TASK STATEMENT:
Gather the lines below that include the string "hperm", copying each in full.

━━━━━ TASK INPUT

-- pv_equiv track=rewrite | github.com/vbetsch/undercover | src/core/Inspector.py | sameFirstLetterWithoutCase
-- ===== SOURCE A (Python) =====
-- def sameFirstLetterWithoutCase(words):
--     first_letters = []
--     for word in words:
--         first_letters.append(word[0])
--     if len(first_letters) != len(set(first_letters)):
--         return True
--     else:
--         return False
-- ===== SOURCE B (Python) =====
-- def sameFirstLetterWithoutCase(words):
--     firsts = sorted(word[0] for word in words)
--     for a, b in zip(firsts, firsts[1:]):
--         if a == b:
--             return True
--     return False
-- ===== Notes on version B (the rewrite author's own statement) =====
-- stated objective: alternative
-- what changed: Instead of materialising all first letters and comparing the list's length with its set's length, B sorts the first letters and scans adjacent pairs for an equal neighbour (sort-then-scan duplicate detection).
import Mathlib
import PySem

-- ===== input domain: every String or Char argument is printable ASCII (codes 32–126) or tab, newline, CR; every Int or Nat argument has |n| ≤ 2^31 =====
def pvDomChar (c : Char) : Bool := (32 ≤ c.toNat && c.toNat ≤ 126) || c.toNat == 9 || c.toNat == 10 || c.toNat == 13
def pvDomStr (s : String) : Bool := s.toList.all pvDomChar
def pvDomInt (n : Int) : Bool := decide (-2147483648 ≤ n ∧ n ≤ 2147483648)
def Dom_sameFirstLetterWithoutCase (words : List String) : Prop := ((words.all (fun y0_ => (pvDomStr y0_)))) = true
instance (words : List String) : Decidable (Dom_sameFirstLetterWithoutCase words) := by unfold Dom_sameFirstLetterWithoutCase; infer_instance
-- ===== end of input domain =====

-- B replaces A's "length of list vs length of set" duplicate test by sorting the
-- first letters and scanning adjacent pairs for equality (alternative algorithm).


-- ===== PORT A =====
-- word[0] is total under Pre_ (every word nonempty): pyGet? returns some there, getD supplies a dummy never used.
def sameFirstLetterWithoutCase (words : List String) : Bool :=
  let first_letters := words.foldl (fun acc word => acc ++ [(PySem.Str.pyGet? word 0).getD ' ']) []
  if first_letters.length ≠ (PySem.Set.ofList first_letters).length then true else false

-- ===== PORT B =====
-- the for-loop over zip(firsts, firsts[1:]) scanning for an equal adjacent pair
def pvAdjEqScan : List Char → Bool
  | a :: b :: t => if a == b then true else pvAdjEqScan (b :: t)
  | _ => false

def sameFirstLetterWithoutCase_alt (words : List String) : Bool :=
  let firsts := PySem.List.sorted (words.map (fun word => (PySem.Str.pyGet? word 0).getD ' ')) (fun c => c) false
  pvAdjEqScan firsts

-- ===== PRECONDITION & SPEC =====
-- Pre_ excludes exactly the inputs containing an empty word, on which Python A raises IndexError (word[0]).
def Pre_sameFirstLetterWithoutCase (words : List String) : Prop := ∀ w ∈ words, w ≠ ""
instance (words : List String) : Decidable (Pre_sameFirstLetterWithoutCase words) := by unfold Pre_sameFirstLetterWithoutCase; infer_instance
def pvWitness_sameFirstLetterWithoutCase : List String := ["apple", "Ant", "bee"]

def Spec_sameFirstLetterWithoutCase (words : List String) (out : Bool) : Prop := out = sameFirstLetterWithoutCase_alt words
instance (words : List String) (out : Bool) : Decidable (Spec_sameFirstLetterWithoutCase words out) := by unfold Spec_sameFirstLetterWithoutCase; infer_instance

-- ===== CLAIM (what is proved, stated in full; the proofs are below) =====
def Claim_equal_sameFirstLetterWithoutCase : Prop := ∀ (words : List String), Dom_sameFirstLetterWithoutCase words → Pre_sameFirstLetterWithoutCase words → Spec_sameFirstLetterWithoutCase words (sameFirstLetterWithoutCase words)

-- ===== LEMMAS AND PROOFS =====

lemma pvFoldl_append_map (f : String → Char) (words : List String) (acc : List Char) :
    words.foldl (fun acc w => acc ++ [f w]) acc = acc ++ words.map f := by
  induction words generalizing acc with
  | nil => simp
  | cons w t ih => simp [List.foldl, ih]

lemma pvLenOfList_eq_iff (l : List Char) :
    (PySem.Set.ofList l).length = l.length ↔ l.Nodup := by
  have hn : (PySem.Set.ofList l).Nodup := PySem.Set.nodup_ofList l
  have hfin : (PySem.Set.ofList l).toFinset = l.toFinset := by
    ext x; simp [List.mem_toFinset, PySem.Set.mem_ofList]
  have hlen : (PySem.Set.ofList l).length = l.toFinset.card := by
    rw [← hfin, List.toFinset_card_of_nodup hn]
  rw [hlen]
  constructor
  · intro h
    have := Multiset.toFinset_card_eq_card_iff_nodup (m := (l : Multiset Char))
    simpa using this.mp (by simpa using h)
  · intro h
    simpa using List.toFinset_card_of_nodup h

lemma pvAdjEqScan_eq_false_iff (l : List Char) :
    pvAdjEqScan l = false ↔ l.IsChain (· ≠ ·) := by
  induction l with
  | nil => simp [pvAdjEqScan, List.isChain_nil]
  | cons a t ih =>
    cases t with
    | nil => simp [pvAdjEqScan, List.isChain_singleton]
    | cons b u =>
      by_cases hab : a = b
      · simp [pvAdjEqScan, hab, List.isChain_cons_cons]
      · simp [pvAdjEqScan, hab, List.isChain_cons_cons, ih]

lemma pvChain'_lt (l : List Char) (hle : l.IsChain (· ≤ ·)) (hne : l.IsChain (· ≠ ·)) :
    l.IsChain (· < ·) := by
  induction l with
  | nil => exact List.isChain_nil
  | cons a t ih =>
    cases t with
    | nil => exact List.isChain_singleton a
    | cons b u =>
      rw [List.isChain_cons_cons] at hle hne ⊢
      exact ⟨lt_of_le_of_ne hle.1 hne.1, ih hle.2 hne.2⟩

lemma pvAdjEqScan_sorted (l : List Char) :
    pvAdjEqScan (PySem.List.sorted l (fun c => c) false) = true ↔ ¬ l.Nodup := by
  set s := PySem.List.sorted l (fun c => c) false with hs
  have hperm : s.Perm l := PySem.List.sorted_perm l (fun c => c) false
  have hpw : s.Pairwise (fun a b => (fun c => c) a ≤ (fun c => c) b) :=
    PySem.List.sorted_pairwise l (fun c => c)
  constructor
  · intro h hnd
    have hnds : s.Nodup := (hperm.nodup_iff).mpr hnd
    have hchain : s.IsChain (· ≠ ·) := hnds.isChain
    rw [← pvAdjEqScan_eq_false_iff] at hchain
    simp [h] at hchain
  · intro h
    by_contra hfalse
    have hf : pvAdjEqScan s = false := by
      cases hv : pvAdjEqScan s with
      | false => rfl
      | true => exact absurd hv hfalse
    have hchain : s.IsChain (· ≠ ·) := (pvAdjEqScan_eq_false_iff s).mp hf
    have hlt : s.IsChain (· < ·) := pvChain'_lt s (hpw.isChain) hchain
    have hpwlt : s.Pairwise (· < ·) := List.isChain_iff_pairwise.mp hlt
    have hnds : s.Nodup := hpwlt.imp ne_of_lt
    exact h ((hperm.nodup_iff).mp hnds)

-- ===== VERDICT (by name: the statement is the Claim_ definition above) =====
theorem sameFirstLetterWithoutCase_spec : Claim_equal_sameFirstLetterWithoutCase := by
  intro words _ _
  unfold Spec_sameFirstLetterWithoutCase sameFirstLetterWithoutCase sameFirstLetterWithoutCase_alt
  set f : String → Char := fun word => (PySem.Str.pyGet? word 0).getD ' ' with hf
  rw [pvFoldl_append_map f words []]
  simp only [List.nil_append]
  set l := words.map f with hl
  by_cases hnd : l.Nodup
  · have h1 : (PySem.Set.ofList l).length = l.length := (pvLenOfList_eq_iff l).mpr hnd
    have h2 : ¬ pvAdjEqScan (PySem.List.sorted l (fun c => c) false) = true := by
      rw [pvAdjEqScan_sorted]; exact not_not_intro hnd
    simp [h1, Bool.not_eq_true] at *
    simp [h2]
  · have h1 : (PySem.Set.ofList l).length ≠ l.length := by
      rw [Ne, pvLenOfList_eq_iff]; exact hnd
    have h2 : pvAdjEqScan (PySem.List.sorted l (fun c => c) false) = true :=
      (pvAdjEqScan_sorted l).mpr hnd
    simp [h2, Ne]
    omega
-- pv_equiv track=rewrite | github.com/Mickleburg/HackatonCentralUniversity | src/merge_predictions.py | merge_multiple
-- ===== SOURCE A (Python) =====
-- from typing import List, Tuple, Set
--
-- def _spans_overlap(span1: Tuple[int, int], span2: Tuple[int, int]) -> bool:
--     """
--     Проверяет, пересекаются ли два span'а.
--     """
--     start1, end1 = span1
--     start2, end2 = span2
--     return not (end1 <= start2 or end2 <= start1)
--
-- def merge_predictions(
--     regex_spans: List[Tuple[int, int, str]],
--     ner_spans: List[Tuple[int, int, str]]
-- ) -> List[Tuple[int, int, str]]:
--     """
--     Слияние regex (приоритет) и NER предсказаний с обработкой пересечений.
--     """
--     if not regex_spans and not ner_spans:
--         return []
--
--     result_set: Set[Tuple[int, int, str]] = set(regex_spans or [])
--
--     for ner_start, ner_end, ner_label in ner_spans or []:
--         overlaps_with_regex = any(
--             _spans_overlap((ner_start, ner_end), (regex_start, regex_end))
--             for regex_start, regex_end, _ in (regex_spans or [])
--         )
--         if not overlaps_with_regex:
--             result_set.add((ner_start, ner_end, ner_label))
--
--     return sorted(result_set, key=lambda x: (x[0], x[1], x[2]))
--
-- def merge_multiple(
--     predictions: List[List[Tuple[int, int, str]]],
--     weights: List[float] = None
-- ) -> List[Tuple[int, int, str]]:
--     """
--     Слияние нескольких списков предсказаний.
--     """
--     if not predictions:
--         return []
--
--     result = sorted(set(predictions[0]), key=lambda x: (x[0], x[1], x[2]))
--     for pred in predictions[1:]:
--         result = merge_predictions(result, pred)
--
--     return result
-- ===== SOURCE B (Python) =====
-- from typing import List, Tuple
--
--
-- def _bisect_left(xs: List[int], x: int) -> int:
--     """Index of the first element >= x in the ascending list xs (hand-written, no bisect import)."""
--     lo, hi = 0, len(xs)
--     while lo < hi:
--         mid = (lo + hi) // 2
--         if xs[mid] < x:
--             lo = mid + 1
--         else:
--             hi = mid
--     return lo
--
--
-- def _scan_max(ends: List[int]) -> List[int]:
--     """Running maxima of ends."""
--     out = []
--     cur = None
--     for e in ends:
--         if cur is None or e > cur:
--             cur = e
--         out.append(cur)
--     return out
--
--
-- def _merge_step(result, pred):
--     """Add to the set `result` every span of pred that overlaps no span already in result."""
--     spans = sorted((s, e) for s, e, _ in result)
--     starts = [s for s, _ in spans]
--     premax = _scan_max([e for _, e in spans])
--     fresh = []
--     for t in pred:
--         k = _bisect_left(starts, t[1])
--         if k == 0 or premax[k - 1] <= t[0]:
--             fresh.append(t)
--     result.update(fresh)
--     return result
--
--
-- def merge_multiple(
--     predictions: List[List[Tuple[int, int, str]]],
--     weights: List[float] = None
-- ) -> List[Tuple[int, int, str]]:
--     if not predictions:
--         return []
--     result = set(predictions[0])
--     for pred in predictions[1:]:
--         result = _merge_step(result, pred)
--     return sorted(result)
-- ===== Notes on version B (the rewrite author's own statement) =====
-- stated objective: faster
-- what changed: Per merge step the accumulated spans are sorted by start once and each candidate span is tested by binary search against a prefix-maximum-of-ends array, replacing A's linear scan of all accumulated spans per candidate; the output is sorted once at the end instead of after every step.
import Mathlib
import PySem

━━━━━━━━━━

SOLUTION BELOW:
  have hperm : s.Perm l := PySem.List.sorted_perm l (fun c => c) false
    have hnds : s.Nodup := (hperm.nodup_iff).mpr hnd
    exact h ((hperm.nodup_iff).mp hnds)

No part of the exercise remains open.